▸ **Extracted data**
-- pv_equiv track=rewrite | github.com/henningward/ProjectEuler | problem_017.py | lengthOfNumber
-- ===== SOURCE A (Python) =====
-- def split_int_to_list(word):
--     listofints = []
--     listofstrings = [char for char in str(word)]
--     for i in range(0, len(listofstrings)):
--         listofints.append(int(listofstrings[i]))
--     return listofints
--
-- def lengthOfNumber(num):
-- 	ones = ["", "one", "two", "three", "four", "five", "six", "seven", "eight", "nine", "ten", "eleven", "twelve", "thirteen", "fourteen", "fifteen", "sixteen", "seventeen", "eighteen", "nineteen"]
--
-- 	tens = ["", "", "twenty", "thirty", "forty", "fifty", "sixty", "seventy", "eighty", "ninety"]
--
-- 	hundred = "hundred"
--
-- 	thousand = "onethousand"
--
-- 	numList = split_int_to_list(num)
--
-- 	if (num < 20):
-- 		return len(ones[num])
--
-- 	elif (num < 100):
-- 		return len(tens[numList[0]]) + len(ones[numList[1]])
-- 	elif (num < 1000):
-- 		if num%100 == 0:
-- 			return len(ones[numList[0]]) + len(hundred)
-- 		else:
-- 			return len(ones[numList[0]]) + len(hundred) + 3 + lengthOfNumber(int(str(num)[1:]))
-- 	elif (num == 1000):
-- 		return len(thousand)
-- ===== SOURCE B (Python) =====
-- def lengthOfNumber(num):
--     ones = ["", "one", "two", "three", "four", "five", "six", "seven", "eight", "nine", "ten", "eleven", "twelve", "thirteen", "fourteen", "fifteen", "sixteen", "seventeen", "eighteen", "nineteen"]
--     tens = ["", "", "twenty", "thirty", "forty", "fifty", "sixty", "seventy", "eighty", "ninety"]
--
--     def small(n):  # English fragment for 0..99
--         return ones[n] if n < 20 else tens[n // 10] + ones[n % 10]
--
--     if num < 0 or num > 1000:
--         return None  # out of the function's range
--
--     if num == 1000:
--         s = "onethousand"
--     elif num >= 100:
--         s = ones[num // 100] + "hundred"
--         if num % 100:
--             s = s + "and" + small(num % 100)
--     else:
--         s = small(num)
--     return len(s)
-- ===== Notes on version B (the rewrite author's own statement) =====
-- stated objective: simpler
-- what changed: B extracts digits arithmetically (//, %) and assembles the full English spelling as one concatenated string whose length is returned, replacing A's string-parsed digit list, per-branch length sums and recursive call for the 1-99 remainder.
import Mathlib
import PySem

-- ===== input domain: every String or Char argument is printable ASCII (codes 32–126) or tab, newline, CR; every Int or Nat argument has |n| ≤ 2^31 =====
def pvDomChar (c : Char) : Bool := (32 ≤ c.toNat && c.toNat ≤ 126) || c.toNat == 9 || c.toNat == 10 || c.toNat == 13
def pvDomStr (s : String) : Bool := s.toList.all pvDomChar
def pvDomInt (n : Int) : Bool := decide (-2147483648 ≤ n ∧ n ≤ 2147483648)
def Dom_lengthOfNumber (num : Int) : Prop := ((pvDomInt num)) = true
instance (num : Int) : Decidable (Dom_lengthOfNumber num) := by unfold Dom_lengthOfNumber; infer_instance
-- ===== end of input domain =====

-- B builds the whole English spelling by arithmetic digit extraction and takes one length,
-- instead of A's per-branch length sums with string-parsed digits and recursion (objective: simpler).

-- ===== PORT A =====
-- split_int_to_list: digits of str(word), each through int(); none = ValueError (e.g. at '-')
def splitIntToList (word : Int) : Option (List Int) :=
  let listofstrings : List Char := PySem.Int.toChars word
  (List.range listofstrings.length).foldl
    (fun acc i =>
      match acc with
      | none => none
      | some l =>
        match PySem.List.pyGet? listofstrings (i : Int) with
        | none => none  -- IndexError (unreachable: i < length)
        | some c =>
          match PySem.Int.ofChars? [c] with
          | none => none
          | some d => some (l ++ [d]))
    (some [])

-- recursion ported with a fuel guard only (Python's recursion depth here is at most 2);
-- sentinel 0 stands for Python's ValueError / IndexError / None return, all outside Pre_
def lengthOfNumberFuel : Nat → Int → Int
  | 0, _ => 0
  | Nat.succ f, num =>
    let ones : List String := ["", "one", "two", "three", "four", "five", "six", "seven", "eight", "nine", "ten", "eleven", "twelve", "thirteen", "fourteen", "fifteen", "sixteen", "seventeen", "eighteen", "nineteen"]
    let tens : List String := ["", "", "twenty", "thirty", "forty", "fifty", "sixty", "seventy", "eighty", "ninety"]
    let hundred : String := "hundred"
    let thousand : String := "onethousand"
    match splitIntToList num with
    | none => 0  -- ValueError in split_int_to_list
    | some numList =>
      if num < 20 then
        match PySem.List.pyGet? ones num with
        | none => 0  -- IndexError
        | some s => PySem.Str.len s
      else if num < 100 then
        match PySem.List.pyGet? numList 0, PySem.List.pyGet? numList 1 with
        | some d0, some d1 =>
          (match PySem.List.pyGet? tens d0 with
           | none => 0 | some s => PySem.Str.len s) +
          (match PySem.List.pyGet? ones d1 with
           | none => 0 | some s => PySem.Str.len s)
        | _, _ => 0  -- IndexError
      else if num < 1000 then
        match PySem.List.pyGet? numList 0 with
        | none => 0  -- IndexError
        | some d0 =>
          let hd := match PySem.List.pyGet? ones d0 with
                    | none => 0 | some s => PySem.Str.len s
          if PySem.Int.mod num 100 == 0 then
            hd + PySem.Str.len hundred
          else
            match PySem.Int.ofChars? (PySem.List.slice (PySem.Int.toChars num) (some 1) none) with
            | none => 0  -- ValueError
            | some r => hd + PySem.Str.len hundred + 3 + lengthOfNumberFuel f r
      else if num == 1000 then PySem.Str.len thousand
      else 0  -- Python returns None here (num > 1000)

def lengthOfNumber (num : Int) : Int := lengthOfNumberFuel 2 num

-- ===== PORT B =====
def onesAlt : List (List Char) :=
  (["", "one", "two", "three", "four", "five", "six", "seven", "eight", "nine", "ten", "eleven", "twelve", "thirteen", "fourteen", "fifteen", "sixteen", "seventeen", "eighteen", "nineteen"] : List String).map String.toList
def tensAlt : List (List Char) :=
  (["", "", "twenty", "thirty", "forty", "fifty", "sixty", "seventy", "eighty", "ninety"] : List String).map String.toList

-- small(n): English fragment for 0..99 (getD [] stands for the IndexError branch, unreachable from B's callers)
def smallAlt (n : Int) : List Char :=
  if n < 20 then (PySem.List.pyGet? onesAlt n).getD []
  else (PySem.List.pyGet? tensAlt (PySem.Int.floordiv n 10)).getD []
       ++ (PySem.List.pyGet? onesAlt (PySem.Int.mod n 10)).getD []

def lengthOfNumber_alt (num : Int) : Int :=
  if num < 0 ∨ 1000 < num then 0  -- Python B returns None here; outside Pre_
  else
    let s : List Char :=
      if num == 1000 then "onethousand".toList
      else if 100 ≤ num then
        let h := (PySem.List.pyGet? onesAlt (PySem.Int.floordiv num 100)).getD [] ++ "hundred".toList
        if PySem.Int.mod num 100 ≠ 0 then h ++ "and".toList ++ smallAlt (PySem.Int.mod num 100) else h
      else smallAlt num
    (s.length : Int)

-- ===== PRECONDITION & SPEC =====
-- Pre_ excludes num < 0, where A raises ValueError (int('-')), and num > 1000, where A
-- falls off the end and returns None, not an int.
def Pre_lengthOfNumber (num : Int) : Prop := 0 ≤ num ∧ num ≤ 1000
instance (num : Int) : Decidable (Pre_lengthOfNumber num) := by unfold Pre_lengthOfNumber; infer_instance
def pvWitness_lengthOfNumber : Int := (342)

def Spec_lengthOfNumber (num : Int) (out : Int) : Prop := out = lengthOfNumber_alt num
instance (num : Int) (out : Int) : Decidable (Spec_lengthOfNumber num out) := by unfold Spec_lengthOfNumber; infer_instance

-- ===== CLAIM (what is proved, stated in full; the proofs are below) =====
def Claim_equal_lengthOfNumber : Prop := ∀ (num : Int), Dom_lengthOfNumber num → Pre_lengthOfNumber num → Spec_lengthOfNumber num (lengthOfNumber num)

-- ===== LEMMAS AND PROOFS =====
set_option maxHeartbeats 4000000 in
set_option maxRecDepth 10000 in
theorem lengthOfNumber_agree_fin : ∀ n : Fin 1001, lengthOfNumber (n.val : Int) = lengthOfNumber_alt (n.val : Int) := by
  decide

-- ===== VERDICT (by name: the statement is the Claim_ definition above) =====
theorem lengthOfNumber_spec : Claim_equal_lengthOfNumber := by
  intro num _ hpre
  unfold Spec_lengthOfNumber
  obtain ⟨h0, h1⟩ := hpre
  have hne : num = ((num.toNat : Nat) : Int) := by omega
  have hlt : num.toNat < 1001 := by omega
  have := lengthOfNumber_agree_fin ⟨num.toNat, hlt⟩
  simpa [← hne] using this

▸ **Instructions to follow**
Using the data above, reproduce exactly the lines between those holding "def Claim_equal_lengthOfNumber : Prop" and "obtain ⟨h0, h1⟩ := hpre", inclusive, and no others.

▸ **Result of the exercise**
def Claim_equal_lengthOfNumber : Prop := ∀ (num : Int), Dom_lengthOfNumber num → Pre_lengthOfNumber num → Spec_lengthOfNumber num (lengthOfNumber num)

-- ===== LEMMAS AND PROOFS =====
set_option maxHeartbeats 4000000 in
set_option maxRecDepth 10000 in
theorem lengthOfNumber_agree_fin : ∀ n : Fin 1001, lengthOfNumber (n.val : Int) = lengthOfNumber_alt (n.val : Int) := by
  decide

-- ===== VERDICT (by name: the statement is the Claim_ definition above) =====
theorem lengthOfNumber_spec : Claim_equal_lengthOfNumber := by
  intro num _ hpre
  unfold Spec_lengthOfNumber
  obtain ⟨h0, h1⟩ := hpre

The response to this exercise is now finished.